If you need deletes and transactions, look elsewhere, but Clickhouse seems to be great for what it's been designed for.
Clickhouse Local is great also for importing into your Clickhouse Server, where you can validate and preprocess CSVs into Clickhouse's native table format.
funny thing, just learnt about clickhouse today. for experienced people that use columnar stores and pandas for analytics, which tool do you usually prefer for BI stuff ? do ya'll load data into clickhouse then analyse it using pandas. or all analysis is done via the clickhouse sql dialect. As i'm sure things like pivot tables and rolling windows are a PITA in SQL
Why would you bother using a database like clickhouse to store data if you're just going to analyze it in pandas? Just store it in a csv, parquet, or orc.
> As i'm sure things like pivot tables and rolling windows are a PITA in SQL
I can't speak for clickhouse, but group-by and window functions are a very standard part of any SQL analysts toolbelt.

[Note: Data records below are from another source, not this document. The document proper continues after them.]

-- pv_equiv track=rewrite | github.com/sirebh-a11y/certi_nt | backend/app/modules/document_reader/service.py | _looks_like_aluminium_bozen_document
-- ===== SOURCE A (Python) =====
-- def _looks_like_aluminium_bozen_document(lines: list[str]) -> bool:
--     normalized_lines = [_normalize_line(line) for line in lines]
--     joined = "\n".join(normalized_lines)
--     has_delivery_header = "DELIVERY NOTE" in joined or "DOCUMENTO DI TRASPORTO" in joined
--     has_material_row = any("BARRA TONDA" in line for line in normalized_lines)
--     has_cast = "CAST NR." in joined or "CAST NR" in joined
--     has_internal_order = "RIF. NS. ODV" in joined
--     has_packing_signals = any(
--         marker in joined
--         for marker in ("RIF. ORDINE AB ODV", "COD. COLATA", "COD. ART. CLIENTE", "LEGA STATO FISICO")
--     )
--     return (has_delivery_header and has_material_row and (has_cast or has_internal_order)) or has_packing_signals
--
-- def _normalize_line(line: str) -> str:
--     return " ".join(line.upper().replace("_", " ").split())
-- ===== SOURCE B (Python) =====
-- def _normalize_line(line: str) -> str:
--     return " ".join(line.upper().replace("_", " ").split())
--
--
-- def _looks_like_aluminium_bozen_document(lines: list[str]) -> bool:
--     # Single pass: no joined document string; OR the evidence flags in line by line.
--     # (No marker contains a newline, so per-line containment equals joined-string containment;
--     # "CAST NR." is subsumed by "CAST NR" and dropped.)
--     has_delivery_header = False
--     has_material_row = False
--     has_cast = False
--     has_internal_order = False
--     has_packing_signals = False
--     for line in lines:
--         norm = _normalize_line(line)
--         has_delivery_header = has_delivery_header or "DELIVERY NOTE" in norm or "DOCUMENTO DI TRASPORTO" in norm
--         has_material_row = has_material_row or "BARRA TONDA" in norm
--         has_cast = has_cast or "CAST NR" in norm
--         has_internal_order = has_internal_order or "RIF. NS. ODV" in norm
--         has_packing_signals = has_packing_signals or any(
--             marker in norm
--             for marker in ("RIF. ORDINE AB ODV", "COD. COLATA", "COD. ART. CLIENTE", "LEGA STATO FISICO")
--         )
--     return (has_delivery_header and has_material_row and (has_cast or has_internal_order)) or has_packing_signals
-- ===== Notes on version B (the rewrite author's own statement) =====
-- stated objective: alternative
-- what changed: B drops the "\n".join'ed document string entirely and makes one pass over the lines, OR-ing each evidence flag in per normalized line (dropping the redundant "CAST NR." test), relying on no marker spanning a newline.
import Mathlib
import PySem

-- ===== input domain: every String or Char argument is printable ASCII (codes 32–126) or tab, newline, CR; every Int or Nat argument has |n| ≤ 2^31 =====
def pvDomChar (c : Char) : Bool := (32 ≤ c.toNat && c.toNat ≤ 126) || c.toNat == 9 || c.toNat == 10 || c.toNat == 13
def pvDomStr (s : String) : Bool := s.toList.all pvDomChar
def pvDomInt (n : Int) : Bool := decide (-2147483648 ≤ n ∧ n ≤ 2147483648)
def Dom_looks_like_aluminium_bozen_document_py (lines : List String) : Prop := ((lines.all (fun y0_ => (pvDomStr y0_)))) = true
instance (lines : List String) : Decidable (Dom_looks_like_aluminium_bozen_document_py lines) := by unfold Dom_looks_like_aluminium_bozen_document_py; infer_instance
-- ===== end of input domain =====

-- B drops the "\n".join'ed document string and ORs the evidence flags in during one pass
-- over the normalized lines (dropping the redundant "CAST NR." test): an alternative decomposition.


-- ===== PORT A =====
-- _normalize_line: " ".join(line.upper().replace("_", " ").split())
def pvNormalizeLine (line : String) : String :=
  PySem.Str.join " " (PySem.Str.split₀ (PySem.Str.replace (PySem.Str.upper line) "_" " "))

def looks_like_aluminium_bozen_document_py (lines : List String) : Bool :=
  let normalized_lines := lines.map pvNormalizeLine
  let joined := PySem.Str.join "\n" normalized_lines
  let has_delivery_header := PySem.Str.isIn "DELIVERY NOTE" joined || PySem.Str.isIn "DOCUMENTO DI TRASPORTO" joined
  let has_material_row := normalized_lines.any (fun line => PySem.Str.isIn "BARRA TONDA" line)
  let has_cast := PySem.Str.isIn "CAST NR." joined || PySem.Str.isIn "CAST NR" joined
  let has_internal_order := PySem.Str.isIn "RIF. NS. ODV" joined
  let has_packing_signals :=
    ["RIF. ORDINE AB ODV", "COD. COLATA", "COD. ART. CLIENTE", "LEGA STATO FISICO"].any
      (fun marker => PySem.Str.isIn marker joined)
  (has_delivery_header && has_material_row && (has_cast || has_internal_order)) || has_packing_signals

-- ===== PORT B =====
-- one pass, five flags OR-ed in per normalized line
def pvStep (st : Bool × Bool × Bool × Bool × Bool) (line : String) : Bool × Bool × Bool × Bool × Bool :=
  let norm := pvNormalizeLine line
  ( st.1 || PySem.Str.isIn "DELIVERY NOTE" norm || PySem.Str.isIn "DOCUMENTO DI TRASPORTO" norm
  , st.2.1 || PySem.Str.isIn "BARRA TONDA" norm
  , st.2.2.1 || PySem.Str.isIn "CAST NR" norm
  , st.2.2.2.1 || PySem.Str.isIn "RIF. NS. ODV" norm
  , st.2.2.2.2 ||
      ["RIF. ORDINE AB ODV", "COD. COLATA", "COD. ART. CLIENTE", "LEGA STATO FISICO"].any
        (fun marker => PySem.Str.isIn marker norm) )

def looks_like_aluminium_bozen_document_py_alt (lines : List String) : Bool :=
  let st := lines.foldl pvStep (false, false, false, false, false)
  (st.1 && st.2.1 && (st.2.2.1 || st.2.2.2.1)) || st.2.2.2.2

-- ===== PRECONDITION & SPEC =====
def Spec_looks_like_aluminium_bozen_document_py (lines : List String) (out : Bool) : Prop := out = looks_like_aluminium_bozen_document_py_alt lines
instance (lines : List String) (out : Bool) : Decidable (Spec_looks_like_aluminium_bozen_document_py lines out) := by unfold Spec_looks_like_aluminium_bozen_document_py; infer_instance

-- ===== CLAIM (what is proved, stated in full; the proofs are below) =====
def Claim_equal_looks_like_aluminium_bozen_document_py : Prop := ∀ (lines : List String), Dom_looks_like_aluminium_bozen_document_py lines → Spec_looks_like_aluminium_bozen_document_py lines (looks_like_aluminium_bozen_document_py lines)

-- ===== LEMMAS AND PROOFS =====

-- a prefix of a ++ c :: b that avoids c is a prefix of a
lemma pv_prefix_of_prefix_append_cons {p a b : List Char} {c : Char}
    (hc : c ∉ p) (h : p <+: a ++ c :: b) : p <+: a := by
  rcases List.prefix_or_prefix_of_prefix h (a.prefix_append (c :: b)) with h1 | h1
  · exact h1
  · rcases h1 with ⟨t, ht⟩
    cases t with
    | nil => rw [List.append_nil] at ht; exact ht ▸ List.prefix_rfl
    | cons x t' =>
      exfalso
      apply hc
      rcases h with ⟨u, hu⟩
      rw [← ht, List.append_assoc, List.cons_append] at hu
      have h2 := List.append_cancel_left hu
      have hx : x = c := (List.cons_eq_cons.mp h2).1
      rw [← ht, hx]
      exact List.mem_append_right a List.mem_cons_self

-- an occurrence of p avoiding c cannot cross c
lemma pv_infix_append_cons_iff {p a b : List Char} {c : Char} (hc : c ∉ p) :
    p <:+: a ++ c :: b ↔ p <:+: a ∨ p <:+: b := by
  constructor
  · intro h
    induction a with
    | nil =>
      rcases List.infix_cons_iff.1 h with hpre | hinf
      · cases p with
        | nil => exact Or.inl List.nil_infix
        | cons x p' =>
          rcases hpre with ⟨t, ht⟩
          exact absurd (by injection ht with h1 _; exact h1 ▸ List.mem_cons_self) hc
      · exact Or.inr hinf
    | cons x a ih =>
      rcases List.infix_cons_iff.1 (by simpa using h) with hpre | hinf
      · exact Or.inl (pv_prefix_of_prefix_append_cons hc (by simpa using hpre)).isInfix
      · rcases ih hinf with h1 | h1
        · exact Or.inl (List.infix_cons h1)
        · exact Or.inr h1
  · rintro (h | h)
    · exact h.trans (a.prefix_append (c :: b)).isInfix
    · rcases h with ⟨s, t, hst⟩
      exact ⟨a ++ c :: s, t, by rw [← hst]; simp⟩

-- a newline-free nonempty pattern occurs in "\n".join(segs) iff it occurs in some segment
lemma pv_infix_join_iff (p : List Char) (hc : '\n' ∉ p) (hne : p ≠ []) :
    ∀ segs : List (List Char), (p <:+: PySem.Chars.join ['\n'] segs ↔ ∃ s ∈ segs, p <:+: s) := by
  intro segs
  induction segs with
  | nil => simp [PySem.Chars.join_nil, List.infix_nil, hne]
  | cons s rest ih =>
    cases rest with
    | nil => simp [PySem.Chars.join_singleton]
    | cons s' rest' =>
      rw [PySem.Chars.join_cons_cons]
      rw [List.append_assoc]
      simp only [List.singleton_append]
      rw [pv_infix_append_cons_iff hc]
      rw [ih]
      simp

-- 'm in "\n".join(parts)' equals 'any(m in part)' for a newline-free nonempty marker
lemma pv_isIn_join_eq_any (m : String) (hc : '\n' ∉ m.toList) (hne : m.toList ≠ [])
    (parts : List String) :
    PySem.Str.isIn m (PySem.Str.join "\n" parts) = parts.any (fun s => PySem.Str.isIn m s) := by
  rw [Bool.eq_iff_iff, PySem.Str.isIn_iff_infix, PySem.Str.toList_join]
  have : ("\n" : String).toList = ['\n'] := by decide
  rw [this, pv_infix_join_iff m.toList hc hne]
  simp [List.any_eq_true, PySem.Chars.isIn_iff_infix]

-- the fold state after a pass is the componentwise 'any'
lemma pv_foldl_step (lines : List String) (st : Bool × Bool × Bool × Bool × Bool) :
    lines.foldl pvStep st =
      ( st.1 || lines.any (fun l => PySem.Str.isIn "DELIVERY NOTE" (pvNormalizeLine l) || PySem.Str.isIn "DOCUMENTO DI TRASPORTO" (pvNormalizeLine l))
      , st.2.1 || lines.any (fun l => PySem.Str.isIn "BARRA TONDA" (pvNormalizeLine l))
      , st.2.2.1 || lines.any (fun l => PySem.Str.isIn "CAST NR" (pvNormalizeLine l))
      , st.2.2.2.1 || lines.any (fun l => PySem.Str.isIn "RIF. NS. ODV" (pvNormalizeLine l))
      , st.2.2.2.2 || lines.any (fun l =>
          ["RIF. ORDINE AB ODV", "COD. COLATA", "COD. ART. CLIENTE", "LEGA STATO FISICO"].any
            (fun marker => PySem.Str.isIn marker (pvNormalizeLine l))) ) := by
  induction lines generalizing st with
  | nil => simp
  | cons l rest ih =>
    rw [List.foldl_cons, ih]
    simp [pvStep, Bool.or_assoc]

-- "CAST NR." occurring implies "CAST NR" occurring
lemma pv_cast_absorb (s : String) (h : PySem.Str.isIn "CAST NR." s = true) :
    PySem.Str.isIn "CAST NR" s = true := by
  rw [PySem.Str.isIn_iff_infix] at h ⊢
  exact List.IsInfix.trans (by decide) h

-- any of a disjunction is the disjunction of the anys
lemma pv_any_or {α : Type} (l : List α) (p q : α → Bool) :
    l.any (fun x => p x || q x) = (l.any p || l.any q) := by
  induction l with
  | nil => simp
  | cons x rest ih => cases hp : p x <;> cases hq : q x <;> simp [hp, hq, ih]

-- ===== VERDICT (by name: the statement is the Claim_ definition above) =====
theorem looks_like_aluminium_bozen_document_py_spec : Claim_equal_looks_like_aluminium_bozen_document_py := by
  intro lines _
  unfold Spec_looks_like_aluminium_bozen_document_py
  unfold looks_like_aluminium_bozen_document_py looks_like_aluminium_bozen_document_py_alt
  rw [pv_foldl_step]
  simp only [Bool.false_or, List.any_cons, List.any_nil, Bool.or_false, List.any_map,
    Function.comp_def]
  rw [pv_isIn_join_eq_any "DELIVERY NOTE" (by decide) (by decide),
      pv_isIn_join_eq_any "DOCUMENTO DI TRASPORTO" (by decide) (by decide),
      pv_isIn_join_eq_any "CAST NR." (by decide) (by decide),
      pv_isIn_join_eq_any "CAST NR" (by decide) (by decide),
      pv_isIn_join_eq_any "RIF. NS. ODV" (by decide) (by decide),
      pv_isIn_join_eq_any "RIF. ORDINE AB ODV" (by decide) (by decide),
      pv_isIn_join_eq_any "COD. COLATA" (by decide) (by decide),
      pv_isIn_join_eq_any "COD. ART. CLIENTE" (by decide) (by decide),
      pv_isIn_join_eq_any "LEGA STATO FISICO" (by decide) (by decide)]
  simp only [List.any_map, Function.comp_def]
  rw [pv_any_or, pv_any_or, pv_any_or, pv_any_or]
  cases hcd : lines.any (fun l => PySem.Str.isIn "CAST NR." (pvNormalizeLine l)) with
  | false => simp
  | true =>
    have hc2 : lines.any (fun l => PySem.Str.isIn "CAST NR" (pvNormalizeLine l)) = true := by
      rcases List.any_eq_true.1 hcd with ⟨l, hl, h⟩
      exact List.any_eq_true.2 ⟨l, hl, pv_cast_absorb _ h⟩
    simp at hc2
    have hc3 : (lines.any fun x =>
        PySem.Chars.isIn ['C', 'A', 'S', 'T', ' ', 'N', 'R'] (pvNormalizeLine x).toList) = true :=
      List.any_eq_true.2 hc2
    simp [hc3]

Another option to consider here is storing your data in TileDB[1] which allows you to access it via Python/Pandas, MariaDB for SQL (embeddable or standalone), Spark, R and more. With embedded MariaDB[2] you can query directly into pandas with minimum overhead. TileDB is similar to parquet in that it can capture sparse dataframe usage, however it is more general in that TileDB supports multi-dimensional datasets and dense arrays. Other major features built directly into TileDB include handling updates, time traveling and partitioning at the library level, removing the need for using extra services like Delta Lake to deal with the numerous Parquet files you may create. TileDB also has native support for S3 and in the next release we'll have native Azure Blob Storage support.
> Why would you bother using a database like clickhouse to store data if you're just going to analyze it in pandas?
Because I have more data than what fits locally, there’s a data pipeline that pushes more in, and I only need to work on a subset.
Storing everything in flat csv/parquet etc is useless when there’s more than fits on your local/single machine memory or if you want to search/subset etc some of the data or do anything that’s larger than memory without having to write spill-to-disk stuff in Python/pandas.
Where did I suggest storing the data on a local machine? Common usage when using pandas/spark/etc is storing source data in parquet/orc/etc and they fully support data partitioning. That doesn't need to come from a local machine by any means.
My bigger point to the OP was why bother using a DBMS that is specifically tuned for running fast analytical queries if they only intended to use it as a storage layer and pushing all of the analysis into Python. Use a solution focused on storage, not analysis, if that's the use case.
Because the more that you can offload onto the database means less people re-inventing from first principles every time they need to do something (and potentially making correctness mistakes).
Additionally, if I have my data in an actual database, I can attach tools like Tableau and Superset directly, as opposed to having to take it from storage and then put it in a database anyway before being able to visualise/use it.
You misinterpret my comment as being against databases, when in fact I'm simply against the notion of utilizing a purpose-built OLAP database (Clickhouse) merely as the storage layer for yet another analytical platform (Pandas). In this hypothetical scenario, before the data ever makes it into Clickhouse, there's a very high likelihood it would already live in an OLTP database such as Postgres or perhaps parquet files living on S3 designed to be read by Athena or Redshift Spectrum etc.
Why would you bother with load balancers, clusters, and distributed architectures when you could just deploy apache and PHP on a cheap commodity server?
It's much faster in cases that involve significant processing. Where possible query execution is vectorized and runs in parallel on as many cores as you make available.
This is not a rhetorical question, I would really like to know why it gets so much attention here.